During a concurrent interview with record review on 4/21/2022 at 4 p.m. with EDNP 2, EDNP 2 stated that she started CPR immediately when she went out to the car, because the newborn infant was cyanotic, pulseless, and in respiratory distress. She stated that Patient 1 and 2 were placed on a gurney with continued CPR on Patient 2 and brought into ED room 1. "[EDMD] cut the umbilical cord and the baby [Patient 2] was placed on the warmer." She further stated that she started an IV on Patient 2's hand and EDMD and her started an umbilical venous catheter (a tube to administer blood, medications, and fluid, and sometimes used to draw blood for labs). EDNP 2 stated that could not remember if any blood was drawn and sent to the lab, any EKG rhythm was seen or recorded, whether or not Patient 2 responded to the medications administered, or if there was a lack of equipment to intubate. She further stated that "If no equipment to intubate, then call anesthesia." She stated the Broselow Tape is not used for a neonatal (premature infant) resuscitation, but she stated that she has used a sheet that lists medications by the neonate's weight in grams and that this should be used for neonatal emergency medication administration. She confirmed that a Broselow Tape should not be used for a newborn neonate at 0.45 grams and that multiple doses of atropine could be toxic to a neonate by using the Broselow Tape.

A review of the hospital policy titled "Triage Emergency Severity Index (ESI) Level I to V indicated "Patients requiring life-saving interventions are categorized as a level 1. The policy further indicated that life-saving interventions include: intubation and medication administration of Naloxone and Atropine. The policy indicated non-lifesaving interventions that should be included with an ESI of 1 include: labs and a cardiac monitor.

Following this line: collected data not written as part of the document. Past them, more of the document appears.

-- pv_equiv track=rewrite | github.com/mbchl-code/Words | game/words_checking.py | points_in_step
-- ===== SOURCE A (Python) =====
-- def points_in_step(user_word: str, base_word: str) -> int:
--     '''
--     user_word: str: слово пользователя
--     base_word: str: исходное слово
--     Возвращает количество баллов за один ввод слова
--     Если слово пользователя использовано повторно, функция вызываться не должна
--     '''
--     points = 0
--     base_word = list(base_word)
--     for letter in user_word:
--         if letter not in base_word:
--             points -= 1
--         else:
--             base_word.remove(letter)
--
--     if points == 0:
--         points = len(user_word)
--     return points
-- ===== SOURCE B (Python) =====
-- def points_in_step(user_word: str, base_word: str) -> int:
--     # Frequency tables of both words, then one bulk multiset-surplus computation:
--     # no per-letter membership scan or removal from a shrinking list.
--     cu = {}
--     for ch in user_word:
--         cu[ch] = cu.get(ch, 0) + 1
--     cb = {}
--     for ch in base_word:
--         cb[ch] = cb.get(ch, 0) + 1
--     unmatched = 0
--     for ch, n in cu.items():
--         if n > cb.get(ch, 0):
--             unmatched += n - cb.get(ch, 0)
--     return len(user_word) if unmatched == 0 else -unmatched
-- ===== Notes on version B (the rewrite author's own statement) =====
-- stated objective: faster
-- what changed: Replaces A's per-letter scan over a shrinking copy of base_word (membership test plus list.remove, each O(len(base))) with two frequency tables built in one pass each and a single bulk multiset-surplus sum over the distinct user letters.
import Mathlib
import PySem

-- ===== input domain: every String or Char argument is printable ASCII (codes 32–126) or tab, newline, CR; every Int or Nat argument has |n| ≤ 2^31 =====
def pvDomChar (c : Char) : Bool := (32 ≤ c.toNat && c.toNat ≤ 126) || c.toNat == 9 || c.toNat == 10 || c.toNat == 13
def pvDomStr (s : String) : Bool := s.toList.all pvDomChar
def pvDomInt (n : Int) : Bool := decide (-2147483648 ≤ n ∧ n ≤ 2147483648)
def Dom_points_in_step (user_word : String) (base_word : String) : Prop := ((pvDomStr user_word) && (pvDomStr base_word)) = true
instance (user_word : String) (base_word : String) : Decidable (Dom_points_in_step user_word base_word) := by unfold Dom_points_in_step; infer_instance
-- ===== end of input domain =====

-- B replaces A's per-letter scan/remove over a shrinking copy of base_word with two
-- frequency tables and one bulk multiset-surplus sum (objective: faster, O(n+m) vs O(n·m)).

-- ===== PORT A =====
-- A: points = 0; base = list(base_word); for letter in user_word: not-in → points -= 1,
-- else base.remove(letter); then if points == 0: points = len(user_word).
def points_in_step (user_word : String) (base_word : String) : Int :=
  let st := user_word.toList.foldl
    (fun (st : Int × List Char) letter =>
      if !(st.2.contains letter) then (st.1 - 1, st.2)
      else (st.1, (PySem.List.remove? st.2 letter).getD st.2))  -- remove never fails: membership just checked
    (0, base_word.toList)
  if st.1 = 0 then PySem.Str.len user_word else st.1

-- ===== PORT B =====
-- B: counts of user_word and base_word, then sum of positive surpluses over user's distinct letters.
def points_in_step_alt (user_word : String) (base_word : String) : Int :=
  let cu := user_word.toList.foldl (fun d ch => d.insert ch (d.getD ch 0 + 1)) PySem.Dict.empty
  let cb := base_word.toList.foldl (fun d ch => d.insert ch (d.getD ch 0 + 1)) PySem.Dict.empty
  let unmatched := cu.items.foldl
    (fun (acc : Int) p =>
      if cb.getD p.1 0 < p.2 then acc + (p.2 - cb.getD p.1 0) else acc) 0
  if unmatched = 0 then PySem.Str.len user_word else -unmatched

-- ===== PRECONDITION & SPEC =====
def Spec_points_in_step (user_word : String) (base_word : String) (out : Int) : Prop := out = points_in_step_alt user_word base_word
instance (user_word : String) (base_word : String) (out : Int) : Decidable (Spec_points_in_step user_word base_word out) := by unfold Spec_points_in_step; infer_instance

-- ===== CLAIM (what is proved, stated in full; the proofs are below) =====
def Claim_equal_points_in_step : Prop := ∀ (user_word : String) (base_word : String), Dom_points_in_step user_word base_word → Spec_points_in_step user_word base_word (points_in_step user_word base_word)

-- ===== LEMMAS AND PROOFS =====

-- number of letters of `l` left unmatched by A's sequential scan-and-remove against `b`
def pvN : List Char → List Char → Int
  | [], _ => 0
  | c :: l, b => if c ∈ b then pvN l (b.erase c) else pvN l b + 1

theorem pvA_fold (l : List Char) : ∀ (p : Int) (b : List Char),
    (l.foldl (fun (st : Int × List Char) letter =>
      if !(st.2.contains letter) then (st.1 - 1, st.2)
      else (st.1, (PySem.List.remove? st.2 letter).getD st.2)) (p, b)).1 = p - pvN l b := by
  induction l with
  | nil => intro p b; simp [pvN]
  | cons c l ih =>
    intro p b
    by_cases h : c ∈ b
    · simp only [List.foldl_cons, pvN, h, List.contains_iff_mem.2 h,
        Bool.not_true, Bool.false_eq_true, if_false, if_true,
        PySem.List.remove?_eq_some_erase b c h, Option.getD_some]
      rw [ih]
    · have hc : b.contains c = false := by
        simp [h]
      simp only [List.foldl_cons, pvN, if_neg h, hc, Bool.not_false, if_true]
      rw [ih]; ring

theorem pvB_fold (l : List (Char × Int)) (g : Char → Int) : ∀ (acc : Int),
    (l.foldl (fun (acc : Int) p =>
      if g p.1 < p.2 then acc + (p.2 - g p.1) else acc) acc)
    = acc + (l.map (fun p => max 0 (p.2 - g p.1))).sum := by
  induction l with
  | nil => intro acc; simp
  | cons q l ih =>
    intro acc
    simp only [List.foldl_cons, List.map_cons, List.sum_cons, ih]
    have : (if g q.1 < q.2 then acc + (q.2 - g q.1) else acc)
        = acc + max 0 (q.2 - g q.1) := by
      split_ifs with h <;> omega
    rw [this]; ring

-- the sequential unmatched count is the multiset surplus
theorem pvN_eq_sum (l : List Char) : ∀ (b : List Char),
    pvN l b = ∑ x ∈ l.toFinset, max 0 ((l.count x : Int) - (b.count x : Int)) := by
  induction l with
  | nil => intro b; simp [pvN]
  | cons c l ih =>
    intro b
    rw [List.toFinset_cons]
    by_cases h : c ∈ b
    · have hb1 : 1 ≤ b.count c := List.count_pos_iff.2 h
      rw [pvN, if_pos h, ih]
      have hext : ∑ x ∈ l.toFinset, max 0 ((l.count x : Int) - ((b.erase c).count x : Int))
          = ∑ x ∈ insert c l.toFinset, max 0 ((l.count x : Int) - ((b.erase c).count x : Int)) := by
        rw [Finset.sum_insert_of_eq_zero_if_notMem]
        intro hcl
        have h0 : l.count c = 0 := List.count_eq_zero.2 (by simpa using hcl)
        have he : (b.erase c).count c = b.count c - 1 := by
          simp
        rw [h0, he]
        have : ((b.count c - 1 : Nat) : Int) = (b.count c : Int) - 1 := by
          omega
        rw [this]
        omega
      rw [hext]
      apply Finset.sum_congr rfl
      intro x _
      by_cases hx : x = c
      · subst hx
        have he : (b.erase x).count x = b.count x - 1 := by simp
        rw [he, List.count_cons_self]
        have h1 : ((b.count x - 1 : Nat) : Int) = (b.count x : Int) - 1 := by omega
        have h2 : ((l.count x + 1 : Nat) : Int) = (l.count x : Int) + 1 := by omega
        rw [h1, h2]
        congr 1; ring
      · rw [List.count_erase_of_ne hx, List.count_cons_of_ne (Ne.symm hx)]
    · have hb0 : b.count c = 0 := List.count_eq_zero.2 h
      rw [pvN, if_neg h, ih]
      have hsplit : ∀ x ∈ insert c l.toFinset,
          max 0 (((c :: l).count x : Int) - (b.count x : Int))
          = max 0 ((l.count x : Int) - (b.count x : Int)) + (if x = c then 1 else 0) := by
        intro x _
        by_cases hx : x = c
        · subst hx
          rw [List.count_cons_self, hb0, if_pos rfl]
          have h2 : ((l.count x + 1 : Nat) : Int) = (l.count x : Int) + 1 := by omega
          rw [h2]
          omega
        · rw [List.count_cons_of_ne (Ne.symm hx), if_neg hx, add_zero]
      rw [Finset.sum_congr rfl hsplit, Finset.sum_add_distrib,
        Finset.sum_ite_eq' (insert c l.toFinset) c (fun _ => (1 : Int)),
        if_pos (Finset.mem_insert_self c l.toFinset),
        Finset.sum_insert_of_eq_zero_if_notMem]
      intro hcl
      have h0 : l.count c = 0 := List.count_eq_zero.2 (by simpa using hcl)
      rw [h0, hb0]
      simp

-- B's unmatched value equals pvN
theorem pvB_unmatched (u b : List Char) :
    ((PySem.Dict.counter u).items.foldl
      (fun (acc : Int) p =>
        if (PySem.Dict.counter b).getD p.1 0 < p.2 then acc + (p.2 - (PySem.Dict.counter b).getD p.1 0) else acc) 0) = pvN u b := by
  rw [pvB_fold _ (fun k => (PySem.Dict.counter b).getD k 0) 0, zero_add, PySem.Dict.items_counter, List.map_map, pvN_eq_sum]
  have hfin : ((PySem.Set.ofList u : List Char).toFinset : Finset Char) = u.toFinset := by
    apply Finset.ext
    intro x
    simp [List.mem_toFinset, PySem.Set.mem_ofList]
  rw [← hfin, List.sum_toFinset _ (PySem.Set.nodup_ofList u)]
  apply congrArg
  apply List.map_congr_left
  intro x _
  simp [PySem.Dict.getD_counter]

-- ===== VERDICT (by name: the statement is the Claim_ definition above) =====
theorem points_in_step_spec : Claim_equal_points_in_step := by
  intro u b _
  unfold Spec_points_in_step points_in_step points_in_step_alt
  rw [PySem.Dict.foldl_insert_getD_add_one_eq_counter,
    PySem.Dict.foldl_insert_getD_add_one_eq_counter]
  simp only [pvA_fold, pvB_unmatched, zero_sub]
  by_cases h : pvN u.toList b.toList = 0
  · simp [h]
  · simp [h, neg_eq_zero]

A review of the hospital's EMTALA policy during 8/23/2020 titled "Transfer of Individual with or without an Emergency Medical Condition (EMC) EMTALA," last revised 8/1/2011, indicated, "If an individual has an EMC, the treating physician(s) and staff will provide further examination and necessary stabilizing treatment within the capabilities of the facility (including on-call physicians) and services available at the hospital." The policy further indicated that the treating physician will provide an appropriate medical treatment within the capabilities of the hospital's ED to minimize the risk of the individual's health.

In an interview on 5/4/2022 at 2 p.m. with EDMD 1, EDMD 1 verified that "Everything was documented in the chart [Patient 1 and 2's EMR] for the baby and mom."

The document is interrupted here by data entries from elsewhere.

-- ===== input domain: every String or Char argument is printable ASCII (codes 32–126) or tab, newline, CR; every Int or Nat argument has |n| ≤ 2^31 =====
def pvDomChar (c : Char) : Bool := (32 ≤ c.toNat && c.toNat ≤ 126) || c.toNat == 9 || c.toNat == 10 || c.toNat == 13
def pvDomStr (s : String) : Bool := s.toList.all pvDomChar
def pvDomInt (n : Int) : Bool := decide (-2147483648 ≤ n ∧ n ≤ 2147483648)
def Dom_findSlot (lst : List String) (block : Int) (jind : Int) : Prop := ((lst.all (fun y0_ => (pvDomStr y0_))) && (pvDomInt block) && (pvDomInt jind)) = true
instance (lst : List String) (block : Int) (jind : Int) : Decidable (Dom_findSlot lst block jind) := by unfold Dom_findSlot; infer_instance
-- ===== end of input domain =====

-- B replaces A's per-start rescan (for every candidate start below jind, re-check up to
-- `block` cells) by a single left-to-right pass that tracks the length of the current run
-- of '.' cells and places the block at the first run reaching the required size.
-- Both programs mutate `lst` in place in Python and return it; the final list is the same.

-- ===== PORT A =====
-- the inner `while fBlock<block and lst[test]=='.'` loop; `none` from pyGet? is Python's
-- IndexError (excluded by Pre_), the port stops there
def pvWhileA (lst : List String) (block fBlock test : Int) : Int :=
  if _h : fBlock < block then
    match PySem.List.pyGet? lst test with
    | some s => if s = "." then pvWhileA lst block (fBlock + 1) (test + 1) else fBlock
    | none => fBlock
  else fBlock
termination_by (block - fBlock).toNat
decreasing_by omega

-- the `for j in range(block)` write loop; pySetD is Python's `lst[i]=v` (in range under Pre_)
def pvWriteA (lst : List String) (key : String) (replaceind movedind : Int) : Nat → List String
  | 0 => lst
  | Nat.succ k =>
      pvWriteA (PySem.List.pySetD (PySem.List.pySetD lst replaceind key) movedind ".") key
        (replaceind + 1) (movedind + 1) k

-- the `for i in range(jind)` loop with its early return
def pvLoopA (lst : List String) (key : String) (block jind i : Int) : List String :=
  if _h : i < jind then
    let fBlock : Int := if PySem.List.pyGet? lst i = some "." then pvWhileA lst block 0 i else 0
    if fBlock = block then pvWriteA lst key i (jind + 1) block.toNat
    else pvLoopA lst key block jind (i + 1)
  else lst
termination_by (jind - i).toNat
decreasing_by omega

def findSlot (lst : List String) (block : Int) (jind : Int) : List String :=
  match PySem.List.pyGet? lst (jind + 1) with
  | none => lst      -- key = lst[jind+1] raises IndexError (excluded by Pre_)
  | some key => pvLoopA lst key block jind 0
theorem char_le_iff (a b : Char) : a ≤ b ↔ a.toNat ≤ b.toNat := by
  simp [Char.le_def, UInt32.le_iff_toNat_le]

theorem char_lt_iff (a b : Char) : a < b ↔ a.toNat < b.toNat := by
  simp [Char.lt_def, UInt32.lt_iff_toNat_lt]

theorem char_eq_of_toNat {a b : Char} (h : a.toNat = b.toNat) : a = b := by
  apply Char.ext; exact UInt32.toNat_inj.mp h

theorem upper_toNat {c : Char} (h : 'A' ≤ c ∧ c ≤ 'Z') : 65 ≤ c.toNat ∧ c.toNat ≤ 90 := by
  rw [char_le_iff, char_le_iff] at h; exact h

theorem getD_set_self (l : List Int) (i : Nat) (v : Int) (h : i < l.length) :
    (l.set i v).getD i 0 = v := by
  simp [List.getD_eq_getElem?_getD, h]

theorem getD_set_other (l : List Int) (a i : Nat) (v : Int) (h : a ≠ i) :
    (l.set a v).getD i 0 = l.getD i 0 := by
  simp [List.getD_eq_getElem?_getD, h]

theorem freq_loop (txt : List Char) : ∀ (hist : List Int), hist.length = 26 → ∀ i, i < 26 →
    (txt.foldl (fun hist lettre =>
      if 'A' ≤ lettre ∧ lettre ≤ 'Z' then
        let indice := lettre.toNat - 65
        hist.set indice (hist.getD indice 0 + 1)
      else hist) hist).getD i 0 = hist.getD i 0 + (cntL txt i : Int) := by
  induction txt with
  | nil => intro hist _ i _; simp [cntL]
  | cons c txt ih =>
    intro hist hlen i hi
    simp only [List.foldl_cons]
    by_cases hc : 'A' ≤ c ∧ c ≤ 'Z'
    · rw [if_pos hc]
      have hlen' : (hist.set (c.toNat - 65) (hist.getD (c.toNat - 65) 0 + 1)).length = 26 := by
        simp [hlen]
      rw [ih _ hlen' i hi]
      have hcN := upper_toNat hc
      by_cases hic : c.toNat - 65 = i
      · subst hic
        rw [getD_set_self _ _ _ (by omega)]
        have hpred : cntL (c :: txt) (c.toNat - 65) = cntL txt (c.toNat - 65) + 1 := by
          simp only [cntL, List.countP_cons, decide_eq_true_eq]
          rw [if_pos ⟨hc, by omega⟩]
        rw [hpred]; push_cast; ring
      · rw [getD_set_other _ _ _ _ hic]
        have hpred : cntL (c :: txt) i = cntL txt i := by
          simp only [cntL, List.countP_cons, decide_eq_true_eq]
          rw [if_neg (by rintro ⟨_, h⟩; omega)]; simp
        rw [hpred]
    · rw [if_neg hc]
      rw [ih _ hlen i hi]
      have hpred : cntL (c :: txt) i = cntL txt i := by
        simp only [cntL, List.countP_cons, decide_eq_true_eq]
        rw [if_neg (by rintro ⟨h, _⟩; exact hc h)]; simp
      rw [hpred]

Based on interview, medical record review, and document review, the Emergency Department (ED) failed to restrict the transfer for 1 of 26 sampled patients (Patient 1), when:

1. The ED had the capacity and capability to first stabilize and treat Patient 1's emergency medical condition (EMC) after the delivery of a premature newborn infant and for possible sepsis (a potentially life-threatening condition that occurs when the body's response to an infection damages its own tissues) and maternal sepsis (a severe bacterial infection usually in the womb which can occur during pregnancy or more commonly after childbirth) before she was transferred to another hospital where she required immediate intervention and treatment for septic shock (a life-threatening condition that occurs when a body's response to an infection damages its own tissues).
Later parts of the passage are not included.